Dollar Stores rule for a good variety of goodies.

Keep up the awesome service and amenities. I love it. You have to distinguish yourself from the rest to keep getting ahead.


----------



## Jeeves (Apr 10, 2014)

Although I dont provide extras, I do believe in good service. Everyone has their own method of providing it. This leads me to my newest thread. Has anyone been deactivated based on rating?....


----------



## dominant7th (Jun 24, 2014)

This past week I didn't give out any water or gum and no problemo.


----------



## Sydney Uber (Apr 15, 2014)

I'm fitting one of these between the front seats.

50 cents a spin!


----------



## TobyLA (Jul 11, 2014)

I provide gum (extra since it's individually silver-wrapped) and clif bars and water.

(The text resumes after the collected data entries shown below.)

-- pv_equiv track=rewrite | github.com/eliottcassidy2000/math | 04-computation/h_positivity_test.py | h_at_m
-- ===== SOURCE A (Python) =====
-- from math import factorial
--
-- def h_at_m(partition, m):
--     """Compute ps^1(h_lambda)(m) = prod C(m+lambda_i-1, lambda_i)."""
--     result = 1
--     for part in partition:
--         # C(m+part-1, part) = prod_{j=0}^{part-1} (m+j) / part!
--         num = 1
--         for j in range(part):
--             num *= (m + j)
--         num //= factorial(part)
--         result *= num
--     return result
-- ===== SOURCE B (Python) =====
-- from math import comb
--
-- def h_at_m(partition, m):
--     """Compute ps^1(h_lambda)(m) = prod C(m+lambda_i-1, lambda_i)."""
--     result = 1
--     for k in partition:
--         if m >= 1:
--             result *= comb(m + k - 1, k)
--         elif m + k <= 0:
--             result *= (-1) ** k * comb(-m, k)
--         else:
--             result = 0
--     return result
-- ===== Notes on version B (the rewrite author's own statement) =====
-- stated objective: alternative
-- what changed: The inner numerator loop and factorial division are replaced by a loop-free sign-split closed form per part: math.comb(m+k-1,k) for m >= 1, (-1)**k * comb(-m,k) for m+k <= 0, and 0 in between.
import Mathlib
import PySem

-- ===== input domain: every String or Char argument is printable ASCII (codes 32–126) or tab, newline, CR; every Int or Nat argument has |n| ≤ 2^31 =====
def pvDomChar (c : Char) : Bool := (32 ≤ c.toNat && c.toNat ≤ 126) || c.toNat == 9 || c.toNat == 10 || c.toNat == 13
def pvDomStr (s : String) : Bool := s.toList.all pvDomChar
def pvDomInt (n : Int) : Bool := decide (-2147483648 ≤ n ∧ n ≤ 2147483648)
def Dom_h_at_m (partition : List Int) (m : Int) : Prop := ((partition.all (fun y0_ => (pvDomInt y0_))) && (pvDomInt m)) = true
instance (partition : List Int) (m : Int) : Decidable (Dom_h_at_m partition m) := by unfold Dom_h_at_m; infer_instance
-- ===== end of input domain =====

-- B replaces A's inner loop + factorial division by a loop-free sign-split closed form:
-- math.comb for m ≥ 1, (-1)^k * comb(-m, k) for m+k ≤ 0, and 0 in between (alternative decomposition).

-- ===== PORT A =====
-- math.factorial ported via Mathlib's Nat.factorial; exact for n ≥ 0 (Pre_ excludes negative parts,
-- on which math.factorial raises ValueError).
def pyFactorial (n : Int) : Int := (Nat.factorial n.toNat : Int)

def h_at_m (partition : List Int) (m : Int) : Int :=
  partition.foldl (fun result part =>
    let num := (PySem.List.pyRange 0 part 1).foldl (fun num j => num * (m + j)) 1
    let num := PySem.Int.floordiv num (pyFactorial part)
    result * num) 1

-- ===== PORT B =====
-- math.comb n k ported as Nat.choose (exact for 0 ≤ n, 0 ≤ k; Pre_ excludes negative parts,
-- on which math.comb raises ValueError).
def h_at_m_alt (partition : List Int) (m : Int) : Int :=
  partition.foldl (fun result k =>
    if 1 ≤ m then result * (((m + k - 1).toNat.choose k.toNat : Nat) : Int)
    else if m + k ≤ 0 then result * ((-1) ^ k.toNat * (((-m).toNat.choose k.toNat : Nat) : Int))
    else 0) 1

-- ===== PRECONDITION & SPEC =====
-- Pre_ excludes exactly the inputs where A raises: a negative part makes math.factorial raise ValueError.
def Pre_h_at_m (partition : List Int) (m : Int) : Prop := ∀ p ∈ partition, 0 ≤ p
instance (partition : List Int) (m : Int) : Decidable (Pre_h_at_m partition m) := by unfold Pre_h_at_m; infer_instance
def pvWitness_h_at_m : List Int × Int := ([2, 1], 3)

def Spec_h_at_m (partition : List Int) (m : Int) (out : Int) : Prop := out = h_at_m_alt partition m
instance (partition : List Int) (m : Int) (out : Int) : Decidable (Spec_h_at_m partition m out) := by unfold Spec_h_at_m; infer_instance

-- ===== CLAIM (what is proved, stated in full; the proofs are below) =====
def Claim_equal_h_at_m : Prop := ∀ (partition : List Int) (m : Int), Dom_h_at_m partition m → Pre_h_at_m partition m → Spec_h_at_m partition m (h_at_m partition m)

-- ===== LEMMAS AND PROOFS =====

-- numerator product prod_{j<n} (m+j), as a Nat recursion
def pfold (m : Int) : Nat → Int
  | 0 => 1
  | n + 1 => pfold m n * (m + n)

theorem pfold_pos (m : Int) (hm : 1 ≤ m) (n : Nat) :
    pfold m n = ((m.toNat.ascFactorial n : Nat) : Int) := by
  induction n with
  | zero => simp [pfold]
  | succ n ih =>
      rw [pfold, ih, Nat.ascFactorial_succ]
      push_cast [Int.toNat_of_nonneg (by omega : (0:Int) ≤ m)]
      ring

theorem pfold_neg (m : Int) (n : Nat) (h : m + n ≤ 0) :
    pfold m n = (-1) ^ n * (((-m).toNat.descFactorial n : Nat) : Int) := by
  induction n with
  | zero => simp [pfold]
  | succ n ih =>
      have hn : m + n ≤ 0 := by push_cast at h ⊢; omega
      have hk : n ≤ (-m).toNat := by omega
      rw [pfold, ih hn, Nat.descFactorial_succ]
      have : (((-m).toNat - n : Nat) : Int) = -m - n := by omega
      push_cast [this]
      ring

theorem pfold_zero_mem (m : Int) (n : Nat) (h : ∃ j : Nat, j < n ∧ m + j = 0) :
    pfold m n = 0 := by
  induction n with
  | zero => omega
  | succ n ih =>
      obtain ⟨j, hj, hz⟩ := h
      rcases Nat.lt_succ_iff_lt_or_eq.mp hj with hlt | rfl
      · rw [pfold, ih ⟨j, hlt, hz⟩, zero_mul]
      · rw [pfold, hz, mul_zero]

theorem foldA (m : Int) (n : Nat) :
    (PySem.List.pyRange 0 (n : Int) 1).foldl (fun num j => num * (m + j)) 1 = pfold m n := by
  induction n with
  | zero => simp [PySem.List.pyRange_zero_nat, pfold]
  | succ n ih =>
      rw [Nat.cast_succ, PySem.List.pyRange_one_succ_right (by positivity), List.foldl_append, ih]
      simp [pfold]

theorem exact_div (c f : Int) (hf : 0 < f) :
    PySem.Int.floordiv (c * f) f = c := by
  rw [PySem.Int.floordiv_eq_ediv_of_pos hf]
  exact Int.mul_ediv_cancel c (by omega)

theorem inner_eq (m : Int) (n : Nat) :
    PySem.Int.floordiv (pfold m n) (pyFactorial (n : Int))
    = if 1 ≤ m then (((m + (n : Int) - 1).toNat.choose n : Nat) : Int)
      else if m + (n : Int) ≤ 0 then (-1) ^ n * (((-m).toNat.choose n : Nat) : Int)
      else 0 := by
  have hfact : pyFactorial (n : Int) = ((Nat.factorial n : Nat) : Int) := by
    simp [pyFactorial]
  have hfpos : (0 : Int) < ((Nat.factorial n : Nat) : Int) := by
    exact_mod_cast Nat.factorial_pos n
  by_cases hm : 1 ≤ m
  · rw [if_pos hm, hfact, pfold_pos m hm n]
    have h1 : m.toNat.ascFactorial n = Nat.factorial n * (m.toNat + n - 1).choose n :=
      Nat.ascFactorial_eq_factorial_mul_choose' _ _
    have h2 : (m + (n : Int) - 1).toNat = m.toNat + n - 1 := by omega
    rw [h1, h2]
    push_cast
    rw [mul_comm]
    exact exact_div _ _ hfpos
  · rw [if_neg hm]
    by_cases hmn : m + (n : Int) ≤ 0
    · rw [if_pos hmn, hfact, pfold_neg m n hmn]
      have h1 : (-m).toNat.descFactorial n = Nat.factorial n * (-m).toNat.choose n :=
        Nat.descFactorial_eq_factorial_mul_choose _ _
      rw [h1]
      push_cast
      have : (-1 : Int) ^ n * (((Nat.factorial n : Nat) : Int) * (((-m).toNat.choose n : Nat) : Int))
          = ((-1) ^ n * (((-m).toNat.choose n : Nat) : Int)) * ((Nat.factorial n : Nat) : Int) := by
        ring
      rw [this]
      exact exact_div _ _ hfpos
    · rw [if_neg hmn]
      have hz : pfold m n = 0 := by
        refine pfold_zero_mem m n ⟨(-m).toNat, ?_, ?_⟩ <;> omega
      rw [hz, hfact]
      simp [PySem.Int.floordiv]

-- ===== VERDICT (by name: the statement is the Claim_ definition above) =====
theorem h_at_m_spec : Claim_equal_h_at_m := by
  intro partition m _ hpre
  unfold Spec_h_at_m h_at_m h_at_m_alt
  apply PySem.List.foldl_congr_mem
  intro acc part hmem
  simp only
  obtain ⟨n, rfl⟩ : ∃ n : Nat, part = (n : Int) :=
    ⟨part.toNat, (Int.toNat_of_nonneg (hpre part hmem)).symm⟩
  rw [foldA, inner_eq m n]
  have hn : ((n : Int)).toNat = n := by omega
  split_ifs <;> simp [hn]
-- pv_equiv track=rewrite | github.com/MSDLLCpapers/teal-agents | src/sk-agents/src/sk_agents/auth/oauth_pkce.py | validate_code_verifier
-- ===== SOURCE A (Python) =====
-- def validate_code_verifier(verifier: str) -> bool:
--     """
--     Validate code verifier meets OAuth 2.1 requirements.
--
--     Args:
--         verifier: Code verifier to validate
--
--     Returns:
--         bool: True if valid, False otherwise
--     """
--     # Check length (43-128 characters)
--     if not (43 <= len(verifier) <= 128):
--         return False
--
--     # Check allowed characters
--     allowed_chars = set(
--         'ABCDEFGHIJKLMNOPQRSTUVWXYZabcdefghijklmnopqrstuvwxyz0123456789-._~'
--     )
--     if not all(c in allowed_chars for c in verifier):
--         return False
--
--     return True
-- ===== SOURCE B (Python) =====
-- import re
--
-- _VERIFIER_RE = re.compile(r'[A-Za-z0-9._~\-]{43,128}')
--
-- def validate_code_verifier(verifier: str) -> bool:
--     """
--     Validate code verifier meets OAuth 2.1 requirements.
--
--     A single compiled regex encodes both the 43-128 length bound and the
--     allowed-character whitelist; fullmatch requires the whole string to match.
--     """
--     return bool(_VERIFIER_RE.fullmatch(verifier))
-- ===== Notes on version B (the rewrite author's own statement) =====
-- stated objective: idiomatic
-- what changed: Replaced the explicit length check plus set-membership scan with one compiled regex fullmatch whose character class and {43,128} quantifier encode both rules at once.
import Mathlib
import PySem

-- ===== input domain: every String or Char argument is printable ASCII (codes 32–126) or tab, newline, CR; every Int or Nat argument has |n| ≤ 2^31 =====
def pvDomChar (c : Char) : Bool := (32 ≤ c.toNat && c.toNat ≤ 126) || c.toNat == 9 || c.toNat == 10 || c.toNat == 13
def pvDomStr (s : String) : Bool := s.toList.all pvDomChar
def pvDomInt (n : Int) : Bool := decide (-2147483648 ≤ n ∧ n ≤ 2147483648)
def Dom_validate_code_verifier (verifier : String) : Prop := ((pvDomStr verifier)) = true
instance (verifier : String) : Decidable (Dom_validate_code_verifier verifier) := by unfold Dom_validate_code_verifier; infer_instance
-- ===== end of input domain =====

-- B replaces A's length check + set-membership scan by a single regex-style
-- full-string match ([A-Za-z0-9._~-]{43,128}), ported as a character-class
-- predicate (range comparisons) with the length bound.

-- ===== PORT A =====
def validate_code_verifier (verifier : String) : Bool :=
  let cs := verifier.toList
  if ¬ (43 ≤ cs.length ∧ cs.length ≤ 128) then false
  else
    let allowed : PySem.Set Char :=
      PySem.Set.ofList
        "ABCDEFGHIJKLMNOPQRSTUVWXYZabcdefghijklmnopqrstuvwxyz0123456789-._~".toList
    if ¬ (cs.all (fun c => PySem.Set.contains allowed c)) then false
    else true

-- ===== PORT B =====
-- the regex character class [A-Za-z0-9._~-], exact on every Char
def pvCharClass (c : Char) : Bool :=
  ('A' ≤ c && c ≤ 'Z') || ('a' ≤ c && c ≤ 'z') || ('0' ≤ c && c ≤ '9') ||
    c == '.' || c == '_' || c == '~' || c == '-'

-- re.fullmatch r'[A-Za-z0-9._~\-]{43,128}': every char in the class, length 43..128
def validate_code_verifier_alt (verifier : String) : Bool :=
  let cs := verifier.toList
  decide (43 ≤ cs.length) && decide (cs.length ≤ 128) && cs.all pvCharClass

-- ===== PRECONDITION & SPEC =====
def Spec_validate_code_verifier (verifier : String) (out : Bool) : Prop := out = validate_code_verifier_alt verifier
instance (verifier : String) (out : Bool) : Decidable (Spec_validate_code_verifier verifier out) := by unfold Spec_validate_code_verifier; infer_instance

-- ===== CLAIM (what is proved, stated in full; the proofs are below) =====
def Claim_equal_validate_code_verifier : Prop := ∀ (verifier : String), Dom_validate_code_verifier verifier → Spec_validate_code_verifier verifier (validate_code_verifier verifier)

-- ===== LEMMAS AND PROOFS =====

set_option maxRecDepth 8192 in
theorem pv_allowed_nodup :
    PySem.Set.ofList
        "ABCDEFGHIJKLMNOPQRSTUVWXYZabcdefghijklmnopqrstuvwxyz0123456789-._~".toList
      = "ABCDEFGHIJKLMNOPQRSTUVWXYZabcdefghijklmnopqrstuvwxyz0123456789-._~".toList := by
  decide

set_option maxRecDepth 8192 in
theorem pv_contains_ofNat (n : Nat) (hn : n < 127) :
    List.contains
      "ABCDEFGHIJKLMNOPQRSTUVWXYZabcdefghijklmnopqrstuvwxyz0123456789-._~".toList
      (Char.ofNat n) = pvCharClass (Char.ofNat n) := by
  revert n hn; decide

set_option maxRecDepth 8192 in
theorem pv_contains_dom (c : Char) (hc : pvDomChar c = true) :
    List.contains
      "ABCDEFGHIJKLMNOPQRSTUVWXYZabcdefghijklmnopqrstuvwxyz0123456789-._~".toList c
      = pvCharClass c := by
  have hlt : c.toNat < 127 := by
    simp only [pvDomChar, Bool.or_eq_true, Bool.and_eq_true, decide_eq_true_eq,
      beq_iff_eq] at hc
    omega
  have h := pv_contains_ofNat c.toNat hlt
  rwa [Char.ofNat_toNat] at h

set_option maxRecDepth 8192 in
theorem pv_all_eq (cs : List Char) (hd : cs.all pvDomChar = true) :
    cs.all (fun c =>
      PySem.Set.contains
        (PySem.Set.ofList
          "ABCDEFGHIJKLMNOPQRSTUVWXYZabcdefghijklmnopqrstuvwxyz0123456789-._~".toList) c)
      = cs.all pvCharClass := by
  induction cs with
  | nil => rfl
  | cons c cs ih =>
    simp only [List.all_cons, Bool.and_eq_true] at hd
    simp only [List.all_cons, ih hd.2]
    congr 1
    rw [PySem.Set.contains_eq_listContains, pv_allowed_nodup,
        pv_contains_dom c hd.1]

-- ===== VERDICT (by name: the statement is the Claim_ definition above) =====
set_option maxRecDepth 8192 in
theorem validate_code_verifier_spec : Claim_equal_validate_code_verifier := by
  intro v hd
  unfold Spec_validate_code_verifier validate_code_verifier validate_code_verifier_alt
  have hall := pv_all_eq v.toList hd
  by_cases h1 : 43 ≤ v.toList.length ∧ v.toList.length ≤ 128
  · simp only [h1]
    rw [hall]
    by_cases h2 : v.toList.all pvCharClass = true
    · simp [h2]
    · simp only [Bool.not_eq_true] at h2
      simp [h2]
  · rw [if_pos h1]
    rw [not_and_or] at h1
    simp only [String.length_toList] at h1
    rcases h1 with h | h <;> simp [h]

Nobody takes the clif bars, except in early mornings, but people appreciate that I have them.

I'll charge if people ask (the two-port Lyft adapter is handy).

I have an older car (2005 focus with roll-down windows, etc) so I feel the need to go the extra mile a little bit. If my car's a little dusty from parking under a pollinating tree or something I find I'm more likely to get lower ratings indicating that my car isn't great.


----------



## AMBUDRIVER03 (Jul 1, 2014)

I bought one of these.

http://chargeall.com/product/universal-mobile-phone-charger-v10/










It comes with a 6' (foot) cord. Basically a usb plug on one end and 10 tips on the other - 4 Micro USB, 3 Apple lightning, 2 apple 30pin connectors (4s and below) and 1 USB port.










Plug the USB end into any usb port (I use a 12v to USB Adapter putting out 2.1 amps). It also comes with an AC to USB Brick with 4x ports @ 2.1 amps each.

I bought mine back in April for Coachella and the customers love it. 
One of the best $60 I spent.

A high school classmate of mine designed it and runs the company...

And I'm going to buy a second one for my suburban.


----------



## AMBUDRIVER03 (Jul 1, 2014)

I also have a 400w inverter stuffed under the front passenger seat of my Passat, if I get a ride with someone actively working on their laptop, I'll ask them if they want to charge up a bit (since it's likely they have their charger with them)

Cost me $20 from Newegg... Works great


----------



## Moofish (Jun 13, 2014)

I bought something similar to this: http://www.ebay.com/itm/1M-3ft-3in1...Phone_PDA_Cables_Adapters&hash=item5d4caf09b0
Mine's shorter, but I would think this one would be better as it's coiled.
I've also bought the 70pk of the small waters from costco ($9 after CRV on 70 bottles), was thinking of only offering them during the late night/surge times to help relieve the possible lower ratings.


----------



## Jordan9K (Jul 6, 2014)

-Small waters in every door. 
-One Samsung, iPhone 4 & 5 chargers 
-Aux Cable.
-A dual USB car adapter if they have their own cord.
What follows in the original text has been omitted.